刘温、墨竹雪与一名来路不明疑似哑巴的男子。
最后墨竹雪还是看在银子的份上,把人带去测了屈光度,写好了眼镜配方,打算明日再磨。
女子将未干的墨迹放置在桌案上,用烛火点燃灯笼后吹灭,对着坐在院子里的男人招呼道:“走吧,随我回府。”
男子的视线投在墨竹雪的身上,呐呐点头,亦步亦趋跟着,生怕被丢下。
当晚,月黯云浓,更夫报时的声音时不时响起。
沈清苓回到沈氏院中,就见兄长挑灯查账本。
应该不是关于单照镜,因为最后那镜被墨竹雪包圆了,当作低视力的辅助手段。
当然是每卖出去一个,结一次进货的账,不然墨竹雪把自己卖了都买不起那么多单照镜。
沈清苓蹦跳着进去,一脸兴致勃勃:“哥,你真的不想和墨君发生点什么?”
连眼睛都懒得抬,沈陌裘深知自家妹妹尿性,越理越兴奋:“小孩子别操心大人的事,木材腐烂处理得怎么样了?”
沈清苓面色严肃起来,撇撇嘴:
“被斐家阴了呗,真没想到那人竟是斐家的人,现在只能高价买下斐家木材交货了,毕竟他们家品类最齐全。”

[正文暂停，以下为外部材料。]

-- pv_equiv track=rewrite | github.com/cipherboy/hash_framework | hash_framework/algorithms/_sha1.py | sha1_build_state
-- ===== SOURCE A (Python) =====
-- def sha1_build_state(eval_table, prefix=""):
--     state = [[], [], [], [], []]
--     for i in range(0, 160):
--         name = prefix + "s" + str(i)
--         l = i//32
--         if name in eval_table:
--             state[l].append(eval_table[name])
--         else:
--             state[l].append(name)
--     return state
-- ===== SOURCE B (Python) =====
-- def sha1_build_state(eval_table, prefix=""):
--     # Inverted traversal: instead of 160 dictionary lookups, build the default
--     # flat name list once, index names to their positions, then make a single
--     # pass over eval_table writing each matching entry into place (popping the
--     # index entry so each name is written at most once); finally cut the flat
--     # list into the five 32-bit words.
--     flat = [prefix + "s" + str(i) for i in range(160)]
--     index = {name: i for i, name in enumerate(flat)}
--     for key, value in eval_table.items():
--         i = index.pop(key, None)
--         if i is not None:
--             flat[i] = value
--     return [flat[k:k + 32] for k in range(0, 160, 32)]
-- ===== Notes on version B (the rewrite author's own statement) =====
-- stated objective: alternative
-- what changed: A performs 160 membership-test-plus-lookup passes into eval_table while appending to i//32-selected buckets; B inverts the traversal: it builds the 160 default names and a name-to-position index once, then scans eval_table itself in a single pass, popping matched names from the index and writing values into the flat array by position, and finally slices the flat array into the five words.
import Mathlib
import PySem

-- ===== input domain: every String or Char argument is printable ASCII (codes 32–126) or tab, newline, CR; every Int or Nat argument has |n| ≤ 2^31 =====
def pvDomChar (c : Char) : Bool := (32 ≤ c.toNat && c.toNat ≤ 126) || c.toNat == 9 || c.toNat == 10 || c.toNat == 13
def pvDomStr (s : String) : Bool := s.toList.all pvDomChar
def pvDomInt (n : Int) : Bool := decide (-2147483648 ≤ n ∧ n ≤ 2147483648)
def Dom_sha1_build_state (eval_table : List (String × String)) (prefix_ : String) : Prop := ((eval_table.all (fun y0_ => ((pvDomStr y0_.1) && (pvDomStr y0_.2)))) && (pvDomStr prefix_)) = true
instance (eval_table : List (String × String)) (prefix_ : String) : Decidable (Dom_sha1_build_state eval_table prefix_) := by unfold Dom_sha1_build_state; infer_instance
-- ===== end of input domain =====

-- B inverts the traversal: instead of A's 160 lookups into eval_table routed by i//32 into
-- buckets, B builds the flat default-name list and a name→position index once, scans
-- eval_table itself in one pass popping matched names and writing values by position, and
-- finally slices the flat list into the five words (alternative algorithm, similar cost).

-- ===== PORT A =====
-- state[l].append(v) for a nonnegative index l (Python list indexed mutation)
def pvAppendAt (state : List (List String)) (l : Nat) (v : String) : List (List String) :=
  match state, l with
  | [], _ => []
  | w :: ws, 0 => (w ++ [v]) :: ws
  | w :: ws, Nat.succ k => w :: pvAppendAt ws k v

def sha1_build_state (eval_table : List (String × String)) (prefix_ : String) : List (List String) :=
  (PySem.List.pyRange 0 160 1).foldl
    (fun state i =>
      let name := prefix_ ++ "s" ++ PySem.Int.toStr i
      let l := PySem.Int.floordiv i 32
      match PySem.Dict.get? (PySem.Dict.mk eval_table) name with
      | some v => pvAppendAt state l.toNat v
      | none   => pvAppendAt state l.toNat name)
    [[], [], [], [], []]

-- ===== PORT B =====
-- loop body of Source B's single pass over eval_table: i = index.pop(key, None); if hit, flat[i] = value
def pvStep (st : List String × PySem.Dict String Int) (kv : String × String) :
    List String × PySem.Dict String Int :=
  match st.2.pop? kv.1 with
  | some (i, d') => (st.1.set i.toNat kv.2, d')
  | none => st

def sha1_build_state_alt (eval_table : List (String × String)) (prefix_ : String) : List (List String) :=
  let flat := (PySem.List.pyRange 0 160 1).map (fun i => prefix_ ++ "s" ++ PySem.Int.toStr i)
  let index := (PySem.List.enumerate flat).foldl
      (fun (d : PySem.Dict String Int) p => d.insert p.2 p.1) PySem.Dict.empty
  let res := eval_table.foldl pvStep (flat, index)
  (PySem.List.pyRange 0 160 32).map (fun k => PySem.List.slice res.1 (some k) (some (k + 32)))

-- ===== PRECONDITION & SPEC =====
def Spec_sha1_build_state (eval_table : List (String × String)) (prefix_ : String) (out : List (List String)) : Prop := out = sha1_build_state_alt eval_table prefix_
instance (eval_table : List (String × String)) (prefix_ : String) (out : List (List String)) : Decidable (Spec_sha1_build_state eval_table prefix_ out) := by unfold Spec_sha1_build_state; infer_instance

-- ===== CLAIM (what is proved, stated in full; the proofs are below) =====
def Claim_equal_sha1_build_state : Prop := ∀ (eval_table : List (String × String)) (prefix_ : String), Dom_sha1_build_state eval_table prefix_ → Spec_sha1_build_state eval_table prefix_ (sha1_build_state eval_table prefix_)

-- ===== LEMMAS AND PROOFS =====

-- the name both programs generate for position i
def pvName (prefix_ : String) (i : Int) : String := prefix_ ++ "s" ++ PySem.Int.toStr i

-- the per-position result both programs compute
def pvF (eval_table : List (String × String)) (prefix_ : String) : Int → String := fun i =>
  ((PySem.Dict.mk eval_table).get? (pvName prefix_ i)).getD (pvName prefix_ i)

def pvFlat0 (prefix_ : String) : List String :=
  (PySem.List.pyRange 0 160 1).map (fun i => prefix_ ++ "s" ++ PySem.Int.toStr i)

def pvIdx0 (prefix_ : String) : PySem.Dict String Int :=
  (PySem.List.enumerate (pvFlat0 prefix_)).foldl
    (fun (d : PySem.Dict String Int) p => d.insert p.2 p.1) PySem.Dict.empty

set_option maxRecDepth 10000 in
theorem pv_toStr_inj : ∀ i ∈ PySem.List.pyRange 0 160 1, ∀ j ∈ PySem.List.pyRange 0 160 1,
    PySem.Int.toStr i = PySem.Int.toStr j → i = j := by decide

theorem pv_name_inj (prefix_ : String) {i j : Int}
    (hi : 0 ≤ i) (hi' : i < 160) (hj : 0 ≤ j) (hj' : j < 160)
    (h : pvName prefix_ i = pvName prefix_ j) : i = j := by
  apply pv_toStr_inj i (by rw [PySem.List.mem_pyRange_one]; omega)
    j (by rw [PySem.List.mem_pyRange_one]; omega)
  exact (String.append_right_inj (prefix_ ++ "s")).mp h

theorem pv_flat0_eq (prefix_ : String) :
    pvFlat0 prefix_ = ((PySem.List.pyRange 0 160 1).map PySem.Int.toStr).map
      (fun s => (prefix_ ++ "s") ++ s) := by
  rw [pvFlat0, List.map_map]
  rfl

set_option maxRecDepth 10000 in
theorem pv_flat0_nodup (prefix_ : String) : (pvFlat0 prefix_).Nodup := by
  rw [pv_flat0_eq]
  apply List.Nodup.map
  · intro a b hab
    exact (String.append_right_inj (prefix_ ++ "s")).mp hab
  · decide

theorem pv_flat0_len (prefix_ : String) : (pvFlat0 prefix_).length = 160 := by
  simp [pvFlat0, PySem.List.length_pyRange_one]

theorem pv_flat0_get (prefix_ : String) (j : Nat) (hj : j < 160) :
    (pvFlat0 prefix_)[j]'(by rw [pv_flat0_len]; omega) = pvName prefix_ (j : Int) := by
  simp only [pvFlat0, List.getElem_map, pvName]
  rw [PySem.List.getElem_pyRange_one]
  norm_num

theorem pv_flat0_get? (prefix_ : String) (j : Nat) (hj : j < 160) :
    (pvFlat0 prefix_)[j]? = some (pvName prefix_ (j : Int)) := by
  rw [List.getElem?_eq_getElem (by rw [pv_flat0_len]; omega)]
  rw [pv_flat0_get prefix_ j hj]

theorem pv_idx0_items (prefix_ : String) :
    (pvIdx0 prefix_).items =
      (PySem.List.enumerate (pvFlat0 prefix_)).map (fun p => (p.2, p.1)) := by
  have h := PySem.Dict.items_foldl_insert_fresh
      (l := PySem.List.enumerate (pvFlat0 prefix_)) (k := fun p => p.2) (v := fun p => p.1)
      (d := PySem.Dict.empty)
      (by intro a _; simp [PySem.Dict.contains_empty])
      (by rw [PySem.List.map_snd_enumerate]; exact pv_flat0_nodup prefix_)
  simpa [pvIdx0, PySem.Dict.empty] using h

theorem pv_idx0_keys_nodup (prefix_ : String) : (pvIdx0 prefix_).keys.Nodup := by
  have hk : (pvIdx0 prefix_).keys = pvFlat0 prefix_ := by
    simp [PySem.Dict.keys, pv_idx0_items, List.map_map, Function.comp_def,
      PySem.List.map_snd_enumerate]
  rw [hk]; exact pv_flat0_nodup prefix_

theorem pv_idx0_get_name (prefix_ : String) (j : Nat) (hj : j < 160) :
    (pvIdx0 prefix_).get? (pvName prefix_ (j : Int)) = some (j : Int) := by
  apply PySem.Dict.get?_of_mem_items _ _ (pv_idx0_keys_nodup prefix_)
  rw [pv_idx0_items]
  refine List.mem_map.mpr ⟨((j : Int), pvName prefix_ (j : Int)), ?_, rfl⟩
  rw [PySem.List.mem_enumerate_iff]
  exact ⟨j, by rw [pv_flat0_len]; omega, by rw [pv_flat0_get prefix_ j hj]; simp⟩

theorem pv_idx0_sound (prefix_ : String) (k : String) (i : Int)
    (h : (pvIdx0 prefix_).get? k = some i) :
    0 ≤ i ∧ i < 160 ∧ k = pvName prefix_ i := by
  have hm := PySem.Dict.mem_items_of_get?_eq_some _ h
  rw [pv_idx0_items] at hm
  obtain ⟨p, hp, hpe⟩ := List.mem_map.mp hm
  rw [PySem.List.mem_enumerate_iff] at hp
  obtain ⟨n, hn, rfl⟩ := hp
  rw [Prod.ext_iff] at hpe
  obtain ⟨hk1, hi1⟩ := hpe
  simp only [zero_add] at hk1 hi1
  have hn160 : n < 160 := by rw [pv_flat0_len] at hn; omega
  subst hi1
  refine ⟨by omega, by omega, ?_⟩
  rw [← hk1]
  exact pv_flat0_get prefix_ n hn160

-- get? after erase (PySem.Dict carries no erase lookup lemma)
theorem pv_get?_erase {ν : Type} (d : PySem.Dict String ν) (k k' : String) :
    (d.erase k).get? k' = if k' = k then none else d.get? k' := by
  by_cases hkk : k' = k
  · subst hkk
    simp only [PySem.Dict.erase, PySem.Dict.get?]
    have hnone : List.find? (fun p => p.1 == k') (List.filter (fun p => !p.1 == k') d.items)
        = none := by
      rw [List.find?_eq_none]
      intro x hx
      have h2 := (List.mem_filter.mp hx).2
      simp at h2 ⊢
      exact h2
    rw [hnone]; rfl
  · simp only [PySem.Dict.erase, PySem.Dict.get?, if_neg hkk]
    congr 1
    induction d.items with
    | nil => rfl
    | cons p rest ih =>
      rw [List.filter_cons]
      by_cases hp : p.1 = k'
      · have h1 : (!(p.1 == k)) = true := by
          simp only [Bool.not_eq_true', beq_eq_false_iff_ne]
          rw [hp]; exact fun h => hkk h
        rw [h1, if_pos rfl, List.find?_cons, List.find?_cons]
        simp [hp]
      · cases h1 : (!(p.1 == k)) with
        | true =>
          rw [if_pos rfl, List.find?_cons, List.find?_cons]
          have h2 : (p.1 == k') = false := by simp [hp]
          rw [h2]
          exact ih
        | false =>
          rw [if_neg (by simp)]
          rw [ih, List.find?_cons]
          have h2 : (p.1 == k') = false := by simp [hp]
          rw [h2]

theorem pv_fold_len (tbl : List (String × String)) (st : List String × PySem.Dict String Int) :
    ((tbl.foldl pvStep st).1).length = st.1.length := by
  induction tbl generalizing st with
  | nil => rfl
  | cons kv rest ih =>
    rw [List.foldl_cons, ih]
    unfold pvStep
    cases h : st.2.pop? kv.1 with
    | none => rfl
    | some p => simp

好似早有预料,沈陌裘并没有说什么,只是取出一张纸,上面记录着洛阳城内大大小小的木材铺,他圈出几家,指着一个铺子。
“先把这家的库存清了。”
沈清苓有些没明白这其中的商业奥秘:“这个斐家铺子有什么特殊的吗?”
狐狸眼男子并未回答,对一切不爱回答的问题都采取冷处理,好在沈清苓深知自家兄长的性子,打算明日去打探一番。
沈清苓打了个哈欠,本想起身回屋睡觉,就听那忙碌的兄长蹦出一句:“你刚刚说的话,是什么意思?”
她的眼睛唰地就亮了,就爱聊点小八卦,按耐住激动的心情。
女子轻咳一声:“没什么啊,我就是听隔壁婶子说,昨夜墨君带了个男子回院子,不知道是不是她那传说中的情郎。”
沈陌裘缓缓皱眉,一字一顿似乎要将那两个字咀嚼吞咽入腹:“情郎?”
打了个寒颤,沈清苓莫名感觉有点冷。
随后又有点嫌弃兄长的消息得不灵通:“啊?你连这个都没听说过吗?就是墨君之前不是寻死过一回,不知是因为愧对亡夫,还是情郎暴露了,反正闹的还挺大的。”
沈陌裘不语,只默默听着。
八卦完后,沈清苓又忍不住澄清:“但要我说啊,这传言也太离谱了,墨君一点也不像是会寻死觅活的性子啊。”
然后她就发现自家兄长根本就没有在听她讲话,只自顾自地想东西。
她在沈陌裘面前晃了晃手:“哥?”
得了,已经神游天外了。
翌日,私塾内已挂上风铃,园内山清水秀,倒是不算闷热。
墨竹雪还是第一次被叫家长,她儿时虽然顽皮却也是三好学生,从没让父母操心过。
她挑眉打量对面小男孩,哭哭啼啼皱皱巴巴,鼻涕眼泪往身上抹:“所以——这是我女儿打的?”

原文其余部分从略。